Background information
- Origin: Los Angeles, United States
- Genres: Indie rock, Indie pop
- Years active: 2010–present
- Label: Unsigned
- Members: Peter Verdell Diego De La Rosa Sara Lindsay Tristen Whaley Derrick Wong
- Website: www.actasifmusic.com

= Act As If =

American indie rock quintet

Act As If is an American indie rock quintet from Los Angeles, United States, led by singer/songwriter Peter Verdell.

== History ==
After quitting his job in A&R at Drive-Thru Records in 2008, lead singer Peter Verdell began working on his own first full length record, There's A Light, which was released on iTunes in May 2010. Mixed by Nick Baumhardt (Thousand Foot Krutch, The Class of 98), and mastered by Troy Glessner (Death Cab for Cutie, Pedro the Lion), the record was written and produced by Verdell, who also performed all instruments on the record, including: drums, guitars, piano, synths and vocals. Shortly after the release of "There's A Light" an official full band lineup was formed and the band began playing shows around LA including venues such as: The Troubadour, West Hollywood, Spaceland, House of Blues, The Bootleg, Hotel Café, Roxy Theatre (West Hollywood), The Glasshouse, The Viper Room, and Silverlake Lounge.

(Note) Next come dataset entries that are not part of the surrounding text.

theorem pvSubStack_irr₂ (ids : PySem.Set String) (ch : PySem.Dict String (List String))
    (hchid : ∀ p : String, ∀ c ∈ ch.getD p [], c ∈ ids)
    (f g : Nat) (stack : List String) (vis : PySem.Set String)
    (hst : ∀ x ∈ stack, x ∈ ids)
    (hf : ids.countP (fun v => !(PySem.Set.contains vis v)) + 1 ≤ f)
    (hg : ids.countP (fun v => !(PySem.Set.contains vis v)) + 1 ≤ g) :
    pvSubStack ch f stack vis = pvSubStack ch g stack vis := by
  rcases Nat.le_total f g with h | h
  · obtain ⟨k, rfl⟩ := Nat.exists_eq_add_of_le h
    rw [pvSubStack_irr ids ch hchid k f stack vis hst hf]
  · obtain ⟨k, rfl⟩ := Nat.exists_eq_add_of_le h
    rw [pvSubStack_irr ids ch hchid k g stack vis hst hg]
-- pv_equiv track=rewrite | github.com/Jivnesh/SanskritShala | Neural_Modules/TransLIST/constrained_inference.py | position_corrector
-- ===== SOURCE A (Python) =====
-- def position_corrector(pos,w,chunk):
--
-- 	max_pos = 0
-- 	max_match = 0
--
-- 	for i in range(len(chunk)):
-- 		k = i
-- 		match = 0
-- 		for j in range(len(w)):
-- 			if chunk[k] == w[j]: match += 1
-- 			k += 1
-- 			if (k>len(chunk)-1) : break
-- 		if match > max_match :
-- 			max_match = match
-- 			max_pos = i
--
-- 	if max_match == 0 : return -1
--
-- 	best_pos = max_pos
-- 	min_dist = abs(best_pos - pos)
-- 	for i in range(len(chunk)):
-- 		k = i
-- 		match = 0
-- 		for j in range(len(w)):
-- 			if chunk[k] == w[j]: match += 1
-- 			k += 1
-- 			if (k>len(chunk)-1) : break
-- 		if match == max_match :
-- 			if abs(i-pos) < min_dist:
-- 				min_dist = abs(i-pos)
-- 				best_pos = i
--
-- 	return best_pos
-- ===== SOURCE B (Python) =====
-- def position_corrector(pos, w, chunk):
--     n = len(chunk)
--     # inverted index: token -> list of its positions in chunk
--     index = {}
--     for k, tok in enumerate(chunk):
--         index.setdefault(tok, []).append(k)
--     # voting: each occurrence of w[j] at position k casts a vote for offset k - j
--     counts = [0] * n
--     for j, tok in enumerate(w):
--         for k in index.get(tok, ()):
--             if k >= j:
--                 counts[k - j] += 1
--     # single lexicographic selection: more votes wins; on equal positive votes,
--     # smaller abs(i - pos) wins; ties keep the earlier offset
--     best, best_count, best_dist = -1, 0, 0
--     for i in range(n):
--         c = counts[i]
--         if c > best_count or (c == best_count and c > 0 and abs(i - pos) < best_dist):
--             best, best_count, best_dist = i, c, abs(i - pos)
--     return best
-- ===== Notes on version B (the rewrite author's own statement) =====
-- stated objective: alternative
-- what changed: B builds an inverted index (dict token -> positions in chunk) once, lets every occurrence of w[j] at position k vote for offset k-j in a counts table, and picks the winner in ONE lexicographic scan (count, then distance to pos, then first index), instead of A's two passes that each rescan a window of chunk for every offset.
import Mathlib
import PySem

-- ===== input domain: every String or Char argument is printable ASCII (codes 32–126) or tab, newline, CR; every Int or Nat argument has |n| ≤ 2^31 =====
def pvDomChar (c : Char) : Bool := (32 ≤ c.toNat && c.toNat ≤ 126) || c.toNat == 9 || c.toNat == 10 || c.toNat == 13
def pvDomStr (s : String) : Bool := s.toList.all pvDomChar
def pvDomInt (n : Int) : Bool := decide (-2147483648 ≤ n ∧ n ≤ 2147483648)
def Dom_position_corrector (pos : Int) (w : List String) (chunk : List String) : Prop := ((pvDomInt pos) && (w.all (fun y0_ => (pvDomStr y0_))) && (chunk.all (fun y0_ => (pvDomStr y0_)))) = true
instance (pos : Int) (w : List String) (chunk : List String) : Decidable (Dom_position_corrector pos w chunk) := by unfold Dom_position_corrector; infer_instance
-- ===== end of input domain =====

-- B replaces A's two window-scanning passes by an inverted index (token -> positions) whose
-- occurrence lists vote for offsets, followed by ONE lexicographic selection scan.

-- ===== PORT A =====
-- inner 'for j in range(len(w))' loop of A, with its mid-loop break after 'k += 1';
-- chunk[k] is only read with k in range (the break guarantees it), so getD is exact there
def pcInner (chunk : List String) (ws : List String) (k : Nat) (m : Nat) : Nat :=
  match ws with
  | [] => m
  | wj :: rest =>
    let m' := if chunk.getD k "" == wj then m + 1 else m
    let k' := k + 1
    if k' > chunk.length - 1 then m' else pcInner chunk rest k' m'

def position_corrector (pos : Int) (w : List String) (chunk : List String) : Int :=
  -- first pass: running (max_pos, max_match) with strict improvement
  let s1 := (List.range chunk.length).foldl (fun (st : Nat × Nat) i =>
      let mt := pcInner chunk w i 0
      if mt > st.2 then (i, mt) else st) (0, 0)
  if s1.2 = 0 then -1
  else
    -- second pass: (best_pos, min_dist), replacing only on strictly smaller distance
    let s2 := (List.range chunk.length).foldl (fun (st : Nat × Int) i =>
        let mt := pcInner chunk w i 0
        if mt = s1.2 then
          (if |(i : Int) - pos| < st.2 then (i, |(i : Int) - pos|) else st)
        else st) (s1.1, |(s1.1 : Int) - pos|)
    (s2.1 : Int)

-- ===== PORT B =====
-- Source B's inverted index: 'index.setdefault(tok, []).append(k)' = modify tok [] (· ++ [k])
def pcIndexOf (chunk : List String) : PySem.Dict String (List Int) :=
  (PySem.List.enumerate chunk 0).foldl
    (fun d p => d.modify p.2 [] (· ++ [p.1])) PySem.Dict.empty

-- Source B's voting pass: every occurrence k of w[j] (with k >= j) does counts[k-j] += 1;
-- 0 <= k - j is guaranteed by the guard, so pySetD/pyGetD are exact
def pcVotes (w : List String) (chunk : List String) : List Int :=
  (PySem.List.enumerate w 0).foldl
    (fun counts q =>
      ((pcIndexOf chunk).getD q.2 []).foldl
        (fun counts k =>
          if k ≥ q.1 then
            PySem.List.pySetD counts (k - q.1) (PySem.List.pyGetD counts (k - q.1) 0 + 1)
          else counts) counts)
    (List.replicate chunk.length 0)

def position_corrector_alt (pos : Int) (w : List String) (chunk : List String) : Int :=
  let counts := pcVotes w chunk
  -- single selection scan over range(n); counts[i] is in range (i < n)
  let sel := (List.range chunk.length).foldl
    (fun (st : Int × Int × Int) i =>
      let c := counts.getD i 0
      if c > st.2.1 ∨ (c = st.2.1 ∧ c > 0 ∧ |(i : Int) - pos| < st.2.2) then
        ((i : Int), c, |(i : Int) - pos|)
      else st) (-1, 0, 0)
  sel.1

-- ===== PRECONDITION & SPEC =====
def Spec_position_corrector (pos : Int) (w : List String) (chunk : List String) (out : Int) : Prop := out = position_corrector_alt pos w chunk
instance (pos : Int) (w : List String) (chunk : List String) (out : Int) : Decidable (Spec_position_corrector pos w chunk out) := by unfold Spec_position_corrector; infer_instance

-- ===== CLAIM (what is proved, stated in full; the proofs are below) =====
def Claim_equal_position_corrector : Prop := ∀ (pos : Int) (w : List String) (chunk : List String), Dom_position_corrector pos w chunk → Spec_position_corrector pos w chunk (position_corrector pos w chunk)

-- ===== LEMMAS AND PROOFS =====

-- the common mathematical count: matches of w against chunk at offset i (truncated window)
def pcCount (w : List String) (chunk : List String) (i : Nat) : Nat :=
  (List.range (min w.length (chunk.length - i))).countP
    (fun j => chunk.getD (i + j) "" == w.getD j "")

-- ---------- A-side characterization ----------

-- A's inner loop counts matches over the truncated window, i.e. computes pcCount
theorem pcInner_eq (chunk : List String) (ws : List String) :
    ∀ (k m : Nat), k < chunk.length →
      pcInner chunk ws k m =
        m + (List.range (min ws.length (chunk.length - k))).countP
          (fun j => chunk.getD (k + j) "" == ws.getD j "") := by
  induction ws with
  | nil => intro k m hk; simp [pcInner]
  | cons wj rest ih =>
    intro k m hk
    rw [pcInner]
    by_cases hbr : k + 1 > chunk.length - 1
    · have h1 : chunk.length - k = 1 := by omega
      simp only [if_pos hbr, h1]
      have hmin : min (rest.length + 1) 1 = 1 := by omega
      simp only [List.length_cons, hmin]
      simp [List.countP_cons]
      split_ifs <;> omega
    · have hk1 : k + 1 < chunk.length := by omega
      have h2 : min (rest.length + 1) (chunk.length - k)
          = min rest.length (chunk.length - (k + 1)) + 1 := by omega
      simp only [if_neg hbr]
      rw [ih (k + 1) _ hk1]
      simp only [List.length_cons, h2, List.range_succ_eq_map, List.countP_cons,
        List.countP_map]
      have hfun : ∀ j : Nat,
          (chunk.getD (k + 1 + j) "" == rest.getD j "")
            = ((fun j => chunk.getD (k + j) "" == (wj :: rest).getD j "") ∘ Nat.succ) j := by
        intro j
        simp only [Function.comp]
        have : k + (j + 1) = k + 1 + j := by omega
        rw [List.getD_cons_succ, this]
      rw [List.countP_congr (fun j _ => by rw [hfun j])]
      simp
      split_ifs <;> omega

In an interview with Anti Music, Verdell discusses the meaning behind the music: "I think the general message (and maybe the general theme of our album), is that when things seem to be falling apart, or someone we love doesn't love us back—we can still find light, or joy, or hope—if we choose to look for it."

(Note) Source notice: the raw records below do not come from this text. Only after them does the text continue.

-- pv_equiv track=rewrite | github.com/zamanfardin/Explainable-Phishing-Detection-BERT | Code/Unified Code.py | make_feature_names
-- ===== SOURCE A (Python) =====
-- def make_feature_names(n_features):
--     """
--     Label embedding dimensions meaningfully:
--     - Dims 0-767    → BERT dim 0 ... BERT dim 767
--     - Dims 768-1535 → DistilBERT dim 0 ... DistilBERT dim 767
--     """
--     names = []
--     for i in range(n_features):
--         if i < 768:
--             names.append(f'BERT dim {i}')
--         else:
--             names.append(f'DistilBERT dim {i - 768}')
--     return names
-- ===== SOURCE B (Python) =====
-- def make_feature_names(n_features):
--     # Table-driven: a segment table (prefix, lo, hi) drives a generic
--     # expander that walks each segment's slice of the index range with an
--     # explicit cursor and emits labels through a shared formatting helper.
--     segments = (('BERT', 0, 768), ('DistilBERT', 768, None))
--     def label(prefix, k):
--         return '{} dim {}'.format(prefix, k)
--     names = []
--     for prefix, lo, hi in segments:
--         end = n_features if hi is None else min(hi, n_features)
--         i = lo
--         while i < end:
--             names.append(label(prefix, i - lo))
--             i += 1
--     return names
-- ===== Notes on version B (the rewrite author's own statement) =====
-- stated objective: alternative
-- what changed: Replaces the per-element index branch with a data-driven design: a segment table (prefix, lo, hi) and a generic expander that walks each segment's slice of the range with an explicit cursor and a shared label-formatting helper; no conditional per element.
import Mathlib
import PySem

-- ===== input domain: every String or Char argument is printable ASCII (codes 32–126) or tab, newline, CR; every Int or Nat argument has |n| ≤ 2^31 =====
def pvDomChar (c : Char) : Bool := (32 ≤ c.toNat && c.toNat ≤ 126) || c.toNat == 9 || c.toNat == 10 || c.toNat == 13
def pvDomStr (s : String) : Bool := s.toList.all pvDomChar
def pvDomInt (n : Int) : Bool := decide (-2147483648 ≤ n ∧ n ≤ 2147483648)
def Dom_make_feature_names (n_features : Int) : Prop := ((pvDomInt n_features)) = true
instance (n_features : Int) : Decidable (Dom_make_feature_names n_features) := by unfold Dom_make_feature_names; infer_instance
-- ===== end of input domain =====

-- B is table-driven: a constant segment table (prefix, lo, hi) and a generic cursor-walking expander replace A's per-element branch; same return value.
-- ===== PORT A =====
def make_feature_names (n_features : Int) : List String :=
  (PySem.List.pyRange 0 n_features 1).foldl
    (fun names i =>
      if i < 768 then names ++ ["BERT dim " ++ PySem.Int.toStr i]
      else names ++ ["DistilBERT dim " ++ PySem.Int.toStr (i - 768)])
    []

-- ===== PORT B =====
-- the constant segments table of Source B: (prefix, lo, hi) with hi = none meaning open-ended
def pvSegments : List (String × Int × Option Int) :=
  [("BERT", 0, some 768), ("DistilBERT", 768, none)]

-- Source B's label helper: '{} dim {}'.format(prefix, k) — ported by hand as plain
-- concatenation, exact because the segment prefixes contain no brace characters
def pvLabel (pfx : String) (k : Int) : String := pfx ++ " dim " ++ PySem.Int.toStr k

-- Source B's inner while loop: walk the cursor i from lo up to iEnd, appending labels
def pvEmit (pfx : String) (lo iEnd i : Int) (acc : List String) : List String :=
  if i < iEnd then pvEmit pfx lo iEnd (i + 1) (acc ++ [pvLabel pfx (i - lo)]) else acc
termination_by (iEnd - i).toNat
decreasing_by simp_wf; omega

def make_feature_names_alt (n_features : Int) : List String :=
  pvSegments.foldl
    (fun names seg =>
      let e : Int := match seg.2.2 with
        | none => n_features
        | some hi => min hi n_features
      pvEmit seg.1 seg.2.1 e seg.2.1 names)
    []

-- ===== PRECONDITION & SPEC =====
def Spec_make_feature_names (n_features : Int) (out : List String) : Prop := out = make_feature_names_alt n_features
instance (n_features : Int) (out : List String) : Decidable (Spec_make_feature_names n_features out) := by unfold Spec_make_feature_names; infer_instance

-- ===== CLAIM (what is proved, stated in full; the proofs are below) =====
def Claim_equal_make_feature_names : Prop := ∀ (n_features : Int), Dom_make_feature_names n_features → Spec_make_feature_names n_features (make_feature_names n_features)

-- ===== LEMMAS AND PROOFS =====
-- the expander emits exactly the mapped labels of its remaining range
theorem pvEmit_eq_fuel (pfx : String) (lo iEnd : Int) :
    ∀ (fuel : Nat) (i : Int) (acc : List String), (iEnd - i).toNat ≤ fuel →
    pvEmit pfx lo iEnd i acc
      = acc ++ (PySem.List.pyRange i iEnd 1).map (fun j => pvLabel pfx (j - lo)) := by
  intro fuel
  induction fuel with
  | zero =>
      intro i acc h
      rw [pvEmit, if_neg (by omega), PySem.List.pyRange_one_eq_nil (by omega)]
      simp
  | succ k ih =>
      intro i acc h
      by_cases hi : i < iEnd
      · rw [pvEmit, if_pos hi, ih (i + 1) _ (by omega), PySem.List.pyRange_one_cons hi]
        simp
      · rw [pvEmit, if_neg hi, PySem.List.pyRange_one_eq_nil (by omega)]
        simp

theorem pvEmit_eq (pfx : String) (lo iEnd i : Int) (acc : List String) :
    pvEmit pfx lo iEnd i acc
      = acc ++ (PySem.List.pyRange i iEnd 1).map (fun j => pvLabel pfx (j - lo)) :=
  pvEmit_eq_fuel pfx lo iEnd (iEnd - i).toNat i acc le_rfl

-- ===== VERDICT (by name: the statement is the Claim_ definition above) =====
set_option maxRecDepth 2000 in
theorem make_feature_names_spec : Claim_equal_make_feature_names := by
  intro n _
  unfold Spec_make_feature_names make_feature_names make_feature_names_alt pvSegments
  -- B's fold over the two-element table unfolds to two expander runs
  simp only [List.foldl_cons, List.foldl_nil, pvEmit_eq, List.nil_append]
  -- A's fold is a map over the full range
  have hfold :
      (PySem.List.pyRange 0 n 1).foldl
        (fun names i =>
          if i < 768 then names ++ ["BERT dim " ++ PySem.Int.toStr i]
          else names ++ ["DistilBERT dim " ++ PySem.Int.toStr (i - 768)]) []
      = (PySem.List.pyRange 0 n 1).map
          (fun i => if i < 768 then "BERT dim " ++ PySem.Int.toStr i
                    else "DistilBERT dim " ++ PySem.Int.toStr (i - 768)) := by
    have := PySem.List.foldl_append_singleton_eq_map
      (f := fun i : Int => if i < 768 then "BERT dim " ++ PySem.Int.toStr i
                           else "DistilBERT dim " ++ PySem.Int.toStr (i - 768))
      (l := PySem.List.pyRange 0 n 1) (acc := [])
    simp only [List.nil_append] at this
    rw [← this]
    congr 1
    funext names i
    by_cases h : i < 768 <;> simp [h]
  rw [hfold]
  by_cases hn : n ≤ 768
  · have hmin : min (768:Int) n = n := min_eq_right hn
    rw [hmin, PySem.List.pyRange_one_eq_nil (a := (768:Int)) (b := n) hn]
    simp only [List.map_nil, List.append_nil]
    apply List.map_congr_left
    intro i hi
    have := (PySem.List.mem_pyRange_one).mp hi
    simp [pvLabel, show i < 768 by omega]
  · have hmin : min (768:Int) n = 768 := min_eq_left (by omega)
    rw [hmin, PySem.List.pyRange_one_append 0 768 n (by omega) (by omega), List.map_append]
    have h1 : (PySem.List.pyRange 0 768 1).map
        (fun i => if i < 768 then "BERT dim " ++ PySem.Int.toStr i
                  else "DistilBERT dim " ++ PySem.Int.toStr (i - 768))
        = (PySem.List.pyRange 0 768 1).map (fun i => pvLabel "BERT" (i - 0)) := by
      apply List.map_congr_left
      intro i hi
      have := (PySem.List.mem_pyRange_one).mp hi
      simp [pvLabel, show i < 768 by omega]
    have h2 : (PySem.List.pyRange 768 n 1).map
        (fun i => if i < 768 then "BERT dim " ++ PySem.Int.toStr i
                  else "DistilBERT dim " ++ PySem.Int.toStr (i - 768))
        = (PySem.List.pyRange 768 n 1).map (fun i => pvLabel "DistilBERT" (i - 768)) := by
      apply List.map_congr_left
      intro i hi
      have := (PySem.List.mem_pyRange_one).mp hi
      simp [pvLabel, show ¬ (i < 768) by omega]
    rw [h1, h2]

There's A Light was deemed Fuseworthy by Fuse TV, and Absolutepunk.net has featured tracks from the album on their site.

Songs from There's A Light have been featured on Apple.com [Lion OS X Promo video], ABC's Cougar Town, CBS's Live to Dance, and episodes of MTV's The Buried Life, and Jersey Shore.

In September 2011, Act As If released a video for their cover of Blink-182's song "'Pathetic", off the band's 1997 album, Dude Ranch. This video soon caught the attention of Blink-182's bassist/singer Mark Hoppus, who posted it on his personal Facebook page.

In December 2011, the band released a Christmas single, "Sleighbells & Reindeer," featuring Lucy Schwartz and Brian Fennell of Barcelona. The song was featured on ABC Family's 25 Days of Christmas countdown and offered as a free download when fans pre-ordered Act As If's new EP "The Iron Is Hot," which came out on February 21, 2012. Since release "The Iron Is Hot" has gained attention from blogs such as Kick Kick Snare, and Kings of A&R, and the second song on the EP, "Oh My My", received extensive airplay on The World Famous KROQ-FM's Locals Only show with DJ / taste-maker Kat Corbett. The music video for "Oh, My My" premiered on MTV.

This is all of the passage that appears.